Absence of viral reactivation without protective mutation

The individual, who has not made their identity public, was diagnosed with HIV in May 1990 and immediately began antiretroviral treatment. In January 2018, they were diagnosed with myeloid sarcoma, and in July of the same year, they underwent a stem cell transplant from a compatible donor. A month after the transplant, tests already showed that the patient's blood cells had been entirely replaced by those of the donor, accompanied by a decrease in HIV-carrying cells in their body.

Before the transplant, despite optimized antiretroviral treatment, the "Geneva patient" still had replicating HIV. However, after the transplant, the medical and scientific team observed a drastic reduction in HIV-related parameters: no viral particles, an undetectable reservoir, and no immune response indicating that the body was recognizing the presence of the virus. "Previously, transplants without the CCR5Δ32 mutation had been performed in other HIV patients. However, if treatment was stopped, viral rebound occurred, although more slowly than in a non-transplanted person with HIV. The 'Geneva patient' is the first to achieve a prolonged remission", comments Maria Salgado, IGTP researcher at IrsiCaixa and coordinator of IciStem.

Coinciding with the publication of the "Geneva patient" case, the second case of a cure after a stem cell transplant with cells susceptible to HIV infection was announced in July at the 25th International AIDS Conference (Munich, Germany). Specifically, the compatible donor for this patient only had one copy of the gene containing the CCR5Δ32 mutation, meaning their cells had significantly reduced protection against HIV. This new case reinforces the findings from the "Geneva patient" and provides further evidence of the possibility of achieving HIV remission without the protective mutation.

The role of immunosuppression and the interaction between donor and recipient immunity

The research team proposes several hypotheses to explain why the "Geneva patient" has managed to keep HIV under control without treatment. A key factor is alloimmunity, which refers to the interaction between the immune system of the donor and that of the recipient. This hypothesis aligns with a previous study, led by IrsiCaixa, that links this mechanism to the reduction of the viral reservoir during a stem cell transplant. "After a transplant, the recipient's immune cells perceive those of the donor as a threat, and vice versa, triggering an 'immune battle' between the two systems," explains Salgado.

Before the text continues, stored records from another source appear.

-- pv_equiv track=rewrite | github.com/liuzhonghe060718/DS-AIgo | 树/代码/无限二叉树的查找.py | count_moves
-- ===== SOURCE A (Python) =====
-- def count_moves(i, j):
--     left_moves = 0
--     right_moves = 0
--
--     while i != 1 and j != 1:  # 终止条件: (1,1)
--         if i > j:
--             left_moves += i // j  # 计算可以跳跃多少次
--             i %= j  # 直接更新 i，减少迭代次数
--             if i == 0:  # 避免 ZeroDivisionError
--                 i = 1
--         else:
--             right_moves += j // i  # 计算可以跳跃多少次
--             j %= i  # 直接更新 j，减少迭代次数
--             if j == 0:  # 避免 ZeroDivisionError
--                 j = 1
--
--     # 可能 i != 1 或 j != 1，需要再补一次
--     if i > 1:
--         left_moves += i - 1
--     elif j > 1:
--         right_moves += j - 1
--
--     return left_moves, right_moves
-- ===== SOURCE B (Python) =====
-- def count_moves(i, j):
--     if i == 1 or j == 1:
--         return (i - 1 if i > 1 else 0, j - 1 if j > 1 else 0)
--     if i > j:
--         q, r = divmod(i, j)
--         left, right = count_moves(r if r else 1, j)
--         return (q + left, right)
--     else:
--         q, r = divmod(j, i)
--         left, right = count_moves(i, r if r else 1)
--         return (left, q + right)
-- ===== Notes on version B (the rewrite author's own statement) =====
-- stated objective: alternative
-- what changed: The imperative while-loop with two mutable accumulators and a post-loop fixup is replaced by a self-contained recursive function over the same Euclidean recurrence: the base case returns the final correction directly and each recursive call adds the quotient to the matching component of the returned pair.
-- outside the precondition, e.g. on count_moves(2, -1): A returns (-2, 0), B returns (-2, 0)
import Mathlib
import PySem

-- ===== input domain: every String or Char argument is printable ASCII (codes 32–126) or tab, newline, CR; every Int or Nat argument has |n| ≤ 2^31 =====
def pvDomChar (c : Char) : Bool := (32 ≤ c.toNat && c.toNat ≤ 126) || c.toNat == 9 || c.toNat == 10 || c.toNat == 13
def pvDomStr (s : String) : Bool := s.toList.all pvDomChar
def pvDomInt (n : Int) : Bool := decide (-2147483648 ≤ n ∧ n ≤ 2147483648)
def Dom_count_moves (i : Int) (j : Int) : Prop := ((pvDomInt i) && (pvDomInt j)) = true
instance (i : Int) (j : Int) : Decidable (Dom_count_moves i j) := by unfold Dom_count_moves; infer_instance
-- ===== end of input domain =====

-- B replaces A's imperative while-loop with two mutable accumulators by a recursive
-- function over the same Euclidean recurrence (alternative decomposition, same cost).


-- ===== PORT A =====
-- A's while-loop over state (i, j, left_moves, right_moves); fuel only makes the
-- recursion total (on Pre_ the loop makes at most i+j iterations, so fuel suffices).
def countMovesLoop : Nat → Int → Int → Int → Int → Int × Int × Int × Int
  | 0, i, j, l, r => (i, j, l, r)
  | n + 1, i, j, l, r =>
    if i ≠ 1 ∧ j ≠ 1 then
      if i > j then
        let l := l + PySem.Int.floordiv i j
        let i := PySem.Int.mod i j
        let i := if i = 0 then 1 else i
        countMovesLoop n i j l r
      else
        let r := r + PySem.Int.floordiv j i
        let j := PySem.Int.mod j i
        let j := if j = 0 then 1 else j
        countMovesLoop n i j l r
    else (i, j, l, r)

def count_moves (i : Int) (j : Int) : Int × Int :=
  let s := countMovesLoop ((i + j).toNat + 2) i j 0 0
  if s.1 > 1 then (s.2.2.1 + (s.1 - 1), s.2.2.2)
  else if s.2.1 > 1 then (s.2.2.1, s.2.2.2 + (s.2.1 - 1))
  else (s.2.2.1, s.2.2.2)

-- ===== PORT B =====
-- Source B's recursion; fuel only makes it total (on Pre_ the depth is at most i+j).
def countMovesRec : Nat → Int → Int → Int × Int
  | 0, _, _ => (0, 0)
  | n + 1, i, j =>
    if i = 1 ∨ j = 1 then
      ((if i > 1 then i - 1 else 0), (if j > 1 then j - 1 else 0))
    else if i > j then
      let q := PySem.Int.floordiv i j
      let r := PySem.Int.mod i j
      let p := countMovesRec n (if r = 0 then 1 else r) j
      (q + p.1, p.2)
    else
      let q := PySem.Int.floordiv j i
      let r := PySem.Int.mod j i
      let p := countMovesRec n i (if r = 0 then 1 else r)
      (p.1, q + p.2)

def count_moves_alt (i : Int) (j : Int) : Int × Int :=
  countMovesRec ((i + j).toNat + 2) i j

-- ===== PRECONDITION & SPEC =====
-- Pre_ restricts to the natural domain of tree coordinates (i, j ≥ 1), plus the
-- degenerate inputs with i = 1 or j = 1 where the loop never runs; outside it A
-- raises ZeroDivisionError or loops forever on most inputs, and its values on the
-- remaining negative coordinates are accidental (B happens to match them anyway).
def Pre_count_moves (i : Int) (j : Int) : Prop := (1 ≤ i ∧ 1 ≤ j) ∨ i = 1 ∨ j = 1
instance (i : Int) (j : Int) : Decidable (Pre_count_moves i j) := by unfold Pre_count_moves; infer_instance
def pvWitness_count_moves : Int × Int := (13, 8)

def Spec_count_moves (i : Int) (j : Int) (out : Int × Int) : Prop := out = count_moves_alt i j
instance (i : Int) (j : Int) (out : Int × Int) : Decidable (Spec_count_moves i j out) := by unfold Spec_count_moves; infer_instance

-- ===== CLAIM (what is proved, stated in full; the proofs are below) =====
def Claim_equal_count_moves : Prop := ∀ (i : Int) (j : Int), Dom_count_moves i j → Pre_count_moves i j → Spec_count_moves i j (count_moves i j)

-- ===== LEMMAS AND PROOFS =====

-- the post-loop fixup of A, applied to the loop's final state
def cmFix : Int × Int × Int × Int → Int × Int
  | (i, j, l, r) =>
    if i > 1 then (l + (i - 1), r)
    else if j > 1 then (l, r + (j - 1))
    else (l, r)

lemma cmFix_count_moves (i j : Int) :
    count_moves i j = cmFix (countMovesLoop ((i + j).toNat + 2) i j 0 0) := by
  simp only [count_moves, cmFix]

lemma key : ∀ n m : Nat, ∀ i j l r : Int, 1 ≤ i → 1 ≤ j → i + j ≤ n → i + j ≤ m →
    cmFix (countMovesLoop n i j l r) =
      (l + (countMovesRec m i j).1, r + (countMovesRec m i j).2) := by
  intro n
  induction n with
  | zero => intro m i j l r hi hj hn _; omega
  | succ n ih =>
    intro m i j l r hi hj hn hm
    match m with
    | 0 => omega
    | Nat.succ m =>
      by_cases hbase : i = 1 ∨ j = 1
      · have hcond : ¬ (i ≠ 1 ∧ j ≠ 1) := by tauto
        simp only [countMovesLoop, countMovesRec, if_pos hbase, if_neg hcond, cmFix]
        rcases hbase with h1 | h1 <;> subst h1 <;> split_ifs <;> simp <;> omega
      · push Not at hbase
        have hi2 : 2 ≤ i := by rcases hbase with ⟨h1, _⟩; omega
        have hj2 : 2 ≤ j := by rcases hbase with ⟨_, h2⟩; omega
        have hcond : (i ≠ 1 ∧ j ≠ 1) := ⟨by omega, by omega⟩
        have hbase' : ¬ (i = 1 ∨ j = 1) := by tauto
        simp only [countMovesLoop, countMovesRec, if_pos hcond, if_neg hbase']
        by_cases hij : i > j
        · simp only [if_pos hij]
          set r0 := PySem.Int.mod i j with hr0
          have hmod : r0 = i % j := by
            rw [hr0, PySem.Int.mod_eq_emod_of_pos (by omega)]
          have hb1 : 0 ≤ i % j := Int.emod_nonneg i (by omega)
          have hb2 : i % j < j := Int.emod_lt_of_pos i (by omega)
          set i' := if r0 = 0 then 1 else r0 with hi'
          have h1i' : 1 ≤ i' := by rw [hi']; split_ifs <;> omega
          have hlt : i' < i := by rw [hi']; split_ifs <;> omega
          rw [ih m i' j _ _ h1i' (by omega) (by omega) (by omega)]
          simp [add_assoc]
        · simp only [if_neg hij]
          set r0 := PySem.Int.mod j i with hr0
          have hmod : r0 = j % i := by
            rw [hr0, PySem.Int.mod_eq_emod_of_pos (by omega)]
          have hb1 : 0 ≤ j % i := Int.emod_nonneg j (by omega)
          have hb2 : j % i < i := Int.emod_lt_of_pos j (by omega)
          set j' := if r0 = 0 then 1 else r0 with hj'
          have h1j' : 1 ≤ j' := by rw [hj']; split_ifs <;> omega
          have hlt : j' < j := by rw [hj']; split_ifs <;> omega
          rw [ih m i j' _ _ hi h1j' (by omega) (by omega)]
          simp [add_assoc]

-- ===== VERDICT (by name: the statement is the Claim_ definition above) =====
theorem count_moves_spec : Claim_equal_count_moves := by
  intro i j _ hpre
  unfold Spec_count_moves count_moves_alt
  rcases hpre with ⟨hi, hj⟩ | h1 | h1
  · rw [cmFix_count_moves,
      key ((i + j).toNat + 2) ((i + j).toNat + 2) i j 0 0 hi hj (by omega) (by omega)]
    simp
  · subst h1
    simp only [count_moves, countMovesLoop, countMovesRec]
    norm_num
    split_ifs <;> simp
  · subst h1
    simp only [count_moves, countMovesLoop, countMovesRec]
    norm_num
    split_ifs <;> simp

During this confrontation, many of the recipient's immune cells, including those infected with HIV, die and are eventually replaced by the donor's cells. Although this process is very aggressive on the body, it is crucial to eliminate latent HIV in cells that could reactivate the infection.

In the "Geneva patient's" case, the team administered ruxolitinib, an immunosuppressive drug designed to reduce the collateral damage caused by the immune battle. Laboratory studies have also shown that ruxolitinib can block HIV replication and prevent its reactivation, making it another factor contributing to the patient's HIV remission.

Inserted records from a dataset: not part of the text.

def solution_alt (words : List String) : Int :=
  let ws := PySem.List.sorted words (fun x => x) false
  let lcps : List Int := (ws.zip ws.tail).map (fun p => (lcpChars p.1.toList p.2.toList : Int))
  (PySem.List.enumerate ws 0).foldl
    (fun total p =>
      let i := p.1
      let w := p.2
      let m : Int := 0
      let m : Int := if i > 0 then PySem.List.pyGetD lcps (i - 1) 0 else m
      let m : Int := if i < (lcps.length : Int) ∧ PySem.List.pyGetD lcps i 0 > m
                     then PySem.List.pyGetD lcps i 0 else m
      total + min (PySem.Str.len w) (m + 1)) 0

-- ===== PRECONDITION & SPEC =====
def Spec_solution (words : List String) (out : Int) : Prop := out = solution_alt words
instance (words : List String) (out : Int) : Decidable (Spec_solution words out) := by unfold Spec_solution; infer_instance

-- ===== CLAIM (what is proved, stated in full; the proofs are below) =====
def Claim_equal_solution : Prop := ∀ (words : List String), Dom_solution words → Spec_solution words (solution words)

-- ===== LEMMAS AND PROOFS =====

theorem lcp_self (a : List Char) : lcpChars a a = a.length := by
  induction a with
  | nil => rfl
  | cons x as ih => simp [lcpChars, ih]

theorem lcp_comm (a b : List Char) : lcpChars a b = lcpChars b a := by
  induction a generalizing b with
  | nil => cases b <;> simp [lcpChars]
  | cons x as ih =>
    cases b with
    | nil => simp [lcpChars]
    | cons y bs =>
      by_cases h : x = y
      · subst h; simp [lcpChars, ih]
      · simp [lcpChars, h, Ne.symm h]

theorem take_eq_iff (a b : List Char) (k : Nat) :
    a.take k = b.take k ↔ a = b ∨ k ≤ lcpChars a b := by
  induction a generalizing b k with
  | nil =>
    cases b with
    | nil => simp
    | cons y bs =>
      cases k with
      | zero => simp
      | succ k => simp [lcpChars]
  | cons x as ih =>
    cases b with
    | nil =>
      cases k with
      | zero => simp
      | succ k => simp [lcpChars]
    | cons y bs =>
      cases k with
      | zero => simp
      | succ k =>
        by_cases hxy : x = y
        · subst hxy
          rw [List.take_succ_cons, List.take_succ_cons]
          have hl : lcpChars (x :: as) (x :: bs) = lcpChars as bs + 1 := by simp [lcpChars]
          rw [hl]
          constructor
          · intro h
            rcases (ih bs k).mp (by injection h) with h2 | h2
            · exact Or.inl (by rw [h2])
            · exact Or.inr (by omega)
          · intro h
            have h2 : as = bs ∨ k ≤ lcpChars as bs := by
              rcases h with h | h
              · exact Or.inl (by injection h)
              · exact Or.inr (by omega)
            rw [(ih bs k).mpr h2]
        · simp [lcpChars, hxy]

-- the branch conditions of A's inner loop at index j, as one proposition
def blockedA (ws : List String) (n i : Int) (word : String) (j : Int) : Prop :=
  (i > 0 ∧ PySem.List.slice (PySem.List.pyGetD ws (i - 1) "").toList none (some (j + 1))
          = PySem.List.slice word.toList none (some (j + 1))) ∨
  (i < n - 1 ∧ PySem.List.slice (PySem.List.pyGetD ws (i + 1) "").toList none (some (j + 1))
          = PySem.List.slice word.toList none (some (j + 1)))

theorem solCountLoop_cons_blocked (ws : List String) (n i : Int) (word : String) (j : Int)
    (rest : List Int) (h : blockedA ws n i word j) :
    solCountLoop ws n i word (j :: rest) = solCountLoop ws n i word rest := by
  rcases h with h | h
  · by_cases h2 : (i < n - 1 ∧ PySem.List.slice (PySem.List.pyGetD ws (i + 1) "").toList none (some (j + 1))
          = PySem.List.slice word.toList none (some (j + 1))) <;> simp [solCountLoop, h, h2]
  · by_cases h1 : (i > 0 ∧ PySem.List.slice (PySem.List.pyGetD ws (i - 1) "").toList none (some (j + 1))
          = PySem.List.slice word.toList none (some (j + 1))) <;> simp [solCountLoop, h]

theorem solCountLoop_cons_unique (ws : List String) (n i : Int) (word : String) (j : Int)
    (rest : List Int) (h : ¬ blockedA ws n i word j) :
    solCountLoop ws n i word (j :: rest) = j + 1 := by
  simp only [blockedA, not_or] at h
  simp [solCountLoop, h.1, h.2]

theorem solCountLoop_spec (ws : List String) (n i : Int) (word : String) (M : Nat)
    (hM : ∀ j : Nat, j < word.toList.length → (blockedA ws n i word (j : Int) ↔ j < M)) :
    ∀ s : Nat,
      solCountLoop ws n i word (PySem.List.pyRange (s : Int) (word.toList.length : Int) 1)
      = if max s M < word.toList.length then ((max s M : Nat) : Int) + 1
        else (word.toList.length : Int) := by
  intro s
  by_cases hs : s < word.toList.length
  case neg =>
    rw [PySem.List.pyRange_one_eq_nil (by exact_mod_cast Nat.le_of_not_lt hs)]
    simp only [solCountLoop, PySem.Str.len_eq]
    rw [if_neg (by omega)]
  case pos =>
    induction hind : word.toList.length - s generalizing s with
    | zero => omega
    | succ t iht =>
      rw [PySem.List.pyRange_one_cons (by exact_mod_cast hs)]
      by_cases hblock : s < M
      · rw [solCountLoop_cons_blocked ws n i word _ _ ((hM s hs).mpr hblock)]
        have hmax : max (s + 1) M = max s M := by omega
        by_cases hs1 : s + 1 < word.toList.length
        · have := iht (s + 1) hs1 (by omega)
          rw [show ((s : Int) + 1) = ((s + 1 : Nat) : Int) by push_cast; ring, this, hmax]
        · rw [show ((s : Int) + 1) = ((s + 1 : Nat) : Int) by push_cast; ring,
              PySem.List.pyRange_one_eq_nil (by exact_mod_cast Nat.le_of_not_lt hs1)]
          simp only [solCountLoop, PySem.Str.len_eq]
          rw [if_neg (by omega)]
      · rw [solCountLoop_cons_unique ws n i word _ _ (fun h => hblock ((hM s hs).mp h)),
            if_pos (by omega : max s M < word.toList.length),
            show max s M = s by omega]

Finally, the team emphasizes the critical role of Natural Killer (NK) cells in this patient. These cells patrol the body, seeking out and destroying dangerous cells, including those infected with HIV, helping to keep the immune system vigilant and the virus at bay.

New perspectives for HIV cure research

Although stem cell transplantation is not a viable therapeutic option for all people with HIV, the exceptional nature of the "Geneva patient's" case opens up new perspectives for research into therapies that might exploit alloimmunity and immunosuppressive drugs to achieve an HIV cure.

"We are facing a discovery that could change the course of HIV cure research," concludes Martínez-Picado. "The next step will be to delve deeper into the mechanisms that allowed this remission and explore how we can replicate these results in a broader population of people with HIV", he adds.